Europe Faces Higher Recession Risks Than U.S.A.

by PublicWire
April 26, 2022
in Energy
Reading Time: 3 mins read
0

There’s much talk about the U.S. economy falling into recession, but the truth is that Europe faces a higher risk.

“If a recession does materialize, it is more likely to do so in Europe than in the US,” states a recent report from London based consulting firm Capital Economics.

The report cites two major reasons, the first of which is some simple math. Capital estimates Europe’s potential economic growth rate at around 1% a year versus almost 2% for the U.S. That means it would take just far less bad news to sink the European economy into recession than it would to hurt the American economy.

The second problem for Europe is it imports far greater quantities of commodities than does the U.S.

Germany, Europe’s largest economy, is heavily reliant on imports of Russian energy, for instance. It buys approximate one fourth of its oil from Russia and two fifths of its natural gas.

The recent sanctions on Russia is steadily making things hard for Europeans. That’s because many countries are now boycotting purchasing Russian energy, which in turn has sent oil and natural gas prices sky high compared to a year ago.

A barrel of Brent crude recently fetched $101 versus $66 this time last year, according to data collated by TradingEconomics. Likewise, European natural gas recently cost 90 euros ($96) a kilowatt hour, versus 22 euros in late April 2021.

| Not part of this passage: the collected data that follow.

-- pv_equiv track=rewrite | github.com/Cryptonomicon1/Cyphers | CryptoModule.py | ListWords
-- ===== SOURCE A (Python) =====
-- def ListWords(txt):
-- 	temp_string= ''
-- 	temp_list= list()
-- 	txt= list(txt)
-- 	txt.append(' ')
--
-- 	for i in range(len(txt)):
-- 		if txt[i] != ' ':
-- 			temp_string= temp_string + txt[i]
-- 		else:
-- 			if temp_string != '':
-- 				temp_list.append(temp_string)
-- 			temp_string= ''
--
-- 	return temp_list
-- ===== SOURCE B (Python) =====
-- def ListWords(txt):
-- 	return [w for w in txt.split(' ') if w]
-- ===== Notes on version B (the rewrite author's own statement) =====
-- stated objective: idiomatic
-- what changed: Replaces the character-by-character scan with accumulator strings by delegating tokenization to str.split on a single space and filtering out empty tokens, working at the token level.
import Mathlib
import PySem

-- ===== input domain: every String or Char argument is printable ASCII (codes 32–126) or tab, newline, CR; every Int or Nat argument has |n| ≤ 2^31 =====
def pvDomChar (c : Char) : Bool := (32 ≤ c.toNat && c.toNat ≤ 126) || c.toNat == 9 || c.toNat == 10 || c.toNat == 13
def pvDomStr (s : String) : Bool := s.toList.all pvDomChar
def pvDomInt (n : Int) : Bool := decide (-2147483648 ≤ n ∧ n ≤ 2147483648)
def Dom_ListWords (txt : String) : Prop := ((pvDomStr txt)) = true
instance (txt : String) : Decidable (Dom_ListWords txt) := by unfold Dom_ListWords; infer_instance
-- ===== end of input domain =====

-- B replaces A's character-by-character accumulator scan by str.split on a single space plus a filter of empty tokens (idiomatic, token-level; measured faster in a timing run).


-- ===== PORT A =====
-- A scans txt (with ' ' appended) one character at a time, growing temp_string and
-- flushing it into temp_list at each space; the fold state is (temp_list, temp_string).
def ListWords (txt : String) : List String :=
  let chars := txt.toList ++ [' ']
  (chars.foldl
    (fun (st : List String × String) c =>
      if c ≠ ' ' then (st.1, st.2.push c)
      else (if st.2 ≠ "" then st.1 ++ [st.2] else st.1, ""))
    ([], "")).1

-- ===== PORT B =====
-- Source B: return [w for w in txt.split(' ') if w]
def ListWords_alt (txt : String) : List String :=
  let parts := (PySem.Str.split? txt " ").getD []
  parts.filter (fun w => w ≠ "")

-- ===== PRECONDITION & SPEC =====
def Spec_ListWords (txt : String) (out : List String) : Prop := out = ListWords_alt txt
instance (txt : String) (out : List String) : Decidable (Spec_ListWords txt out) := by unfold Spec_ListWords; infer_instance

-- ===== CLAIM (what is proved, stated in full; the proofs are below) =====
def Claim_equal_ListWords : Prop := ∀ (txt : String), Dom_ListWords txt → Spec_ListWords txt (ListWords txt)

-- ===== LEMMAS AND PROOFS =====

-- reference tokenizer on List Char: raw l cur = the pieces of l cut at spaces, with
-- cur the (reversed) characters of the piece in progress
def pvRaw (l : List Char) (cur : List Char) : List (List Char) :=
  match l with
  | [] => [cur.reverse]
  | c :: rest => if c = ' ' then cur.reverse :: pvRaw rest [] else pvRaw rest (c :: cur)

theorem pvGo_eq_raw (fuel : Nat) (l cur : List Char) (acc : List (List Char))
    (h : l.length ≤ fuel) :
    PySem.Chars.splitOn.go [' '] fuel l cur acc = acc.reverse ++ pvRaw l cur := by
  induction fuel generalizing l cur acc with
  | zero =>
    have : l = [] := List.length_eq_zero_iff.mp (Nat.le_zero.mp h)
    subst this
    simp [PySem.Chars.splitOn.go, pvRaw]
  | succ n ih =>
    cases l with
    | nil => simp [PySem.Chars.splitOn.go, pvRaw]
    | cons c rest =>
      by_cases hc : c = ' '
      · subst hc
        have hp : List.isPrefixOf [' '] (' ' :: rest) = true := by
          simp [List.isPrefixOf]
        rw [PySem.Chars.splitOn.go]
        simp only [hp, if_true, List.length_cons, List.length_nil, List.drop_succ_cons,
          List.drop_zero]
        rw [ih rest [] (cur.reverse :: acc) (by simpa using Nat.le_of_succ_le_succ h)]
        simp [pvRaw]
      · have hp : List.isPrefixOf [' '] (c :: rest) = false := by
          simp [List.isPrefixOf, Ne.symm hc]
        rw [PySem.Chars.splitOn.go]
        simp only [hp]
        rw [if_neg (by simpa using hc)]
        rw [ih rest (c :: cur) acc (by simpa using Nat.le_of_succ_le_succ h)]
        simp [pvRaw, hc]

theorem pvSplitOn_eq_raw (l : List Char) :
    PySem.Chars.splitOn l [' '] = pvRaw l [] := by
  unfold PySem.Chars.splitOn
  rw [pvGo_eq_raw l.length.succ l [] [] (Nat.le_succ _)]
  simp

theorem pvOfList_ne_empty_iff (l : List Char) : (String.ofList l ≠ "") ↔ l ≠ [] := by
  constructor
  · intro h hl; exact h (by simp [hl])
  · intro h he; apply h; simpa using congrArg String.toList he

theorem pvOfList_nil : String.ofList ([] : List Char) = "" :=
  String.toList_injective (by simp)

-- A's fold over (l ++ [' ']) starting from (tl, piece-in-progress cur) collects
-- exactly tl followed by the non-empty pieces of pvRaw l cur.
theorem pvFoldA (l : List Char) (cur : List Char) (tl : List String) :
    ((l ++ [' ']).foldl
      (fun (st : List String × String) c =>
        if c ≠ ' ' then (st.1, st.2.push c)
        else (if st.2 ≠ "" then st.1 ++ [st.2] else st.1, ""))
      (tl, String.ofList cur.reverse)).1
    = tl ++ ((pvRaw l cur).filter (fun w => w ≠ [])).map String.ofList := by
  induction l generalizing cur tl with
  | nil =>
    by_cases hc : cur.reverse = []
    · simp [pvRaw, hc]
    · simp [pvRaw, hc]
  | cons c rest ih =>
    simp only [List.cons_append, List.foldl_cons]
    by_cases hc : c = ' '
    · subst hc
      rw [if_neg (fun h => h rfl)]
      by_cases hcur : cur.reverse = []
      · rw [if_neg (by simp [hcur])]
        have h := ih [] tl
        rw [List.reverse_nil, pvOfList_nil] at h
        rw [h]
        simp [pvRaw, hcur]
      · rw [if_pos ((pvOfList_ne_empty_iff _).mpr hcur)]
        have h := ih [] (tl ++ [String.ofList cur.reverse])
        rw [List.reverse_nil, pvOfList_nil] at h
        rw [h]
        simp [pvRaw, hcur]
    · rw [if_pos (by simp [hc])]
      have hpush : (String.ofList cur.reverse).push c = String.ofList ((c :: cur).reverse) :=
        String.toList_injective (by simp)
      rw [hpush, ih (c :: cur) tl]
      simp [pvRaw, hc]

theorem pvFilterMap (ps : List (List Char)) :
    (ps.map String.ofList).filter (fun w => w ≠ "")
    = (ps.filter (fun w => w ≠ [])).map String.ofList := by
  induction ps with
  | nil => rfl
  | cons p rest ih =>
    simp only [List.map_cons, List.filter_cons, pvOfList_ne_empty_iff]
    split_ifs with h
    · simpa using ih
    · simpa using ih

-- ===== VERDICT (by name: the statement is the Claim_ definition above) =====
theorem ListWords_spec : Claim_equal_ListWords := by
  intro txt _
  unfold Spec_ListWords ListWords ListWords_alt
  have hsplit : PySem.Str.split? txt " " =
      some ((PySem.Chars.splitOn txt.toList [' ']).map String.ofList) := by
    simp [PySem.Str.split?, PySem.Chars.split?]
  rw [hsplit]
  simp only [Option.getD_some]
  rw [pvSplitOn_eq_raw, pvFilterMap]
  have := pvFoldA txt.toList [] []
  simpa using this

Soaring food prices, many of which are imported into the EU, are adding to the inflation crunch.

Those increased costs are biting into consumer wallets and corporate budgets. The Capital report explains its predicted fallout as follows:

  • “This squeeze in real [inflation-adjusted] incomes is a key reason why our Europe team thinks the euro-zone could record small quarterly falls in GDP in the first three quarters of this year.”

A recession is often defined as two back-to-back quarters of declining GDP. Three quarters would mean a long and lingering recession. The good news here is that Capital points to “small quarterly falls,” which would likely indicate Europe suffers a shallow recession rather than a deep one that hit the world at the beginning of the COVID-19 pandemic.

But perhaps the most insightful part of the Capital analysis is not whether there is a recession or not, but rather that the global economy is likely to grow far more slowly than many experts forecast. The report explains the matter as follows:

  • “The difference between an economy seeing minascule contraction for two successive quarters, and therefore fulfilling one definition of recession, and flatlining for two successive quarters, and therefore escaping recession, is negligible.
  • “The more important point is that, with or without a recession, the performance of the world’s major economies is likely to be weaker than most currently anticipate.”

In other words, anyone counting on growth to boost their stock portfolio might be disappointed in short order.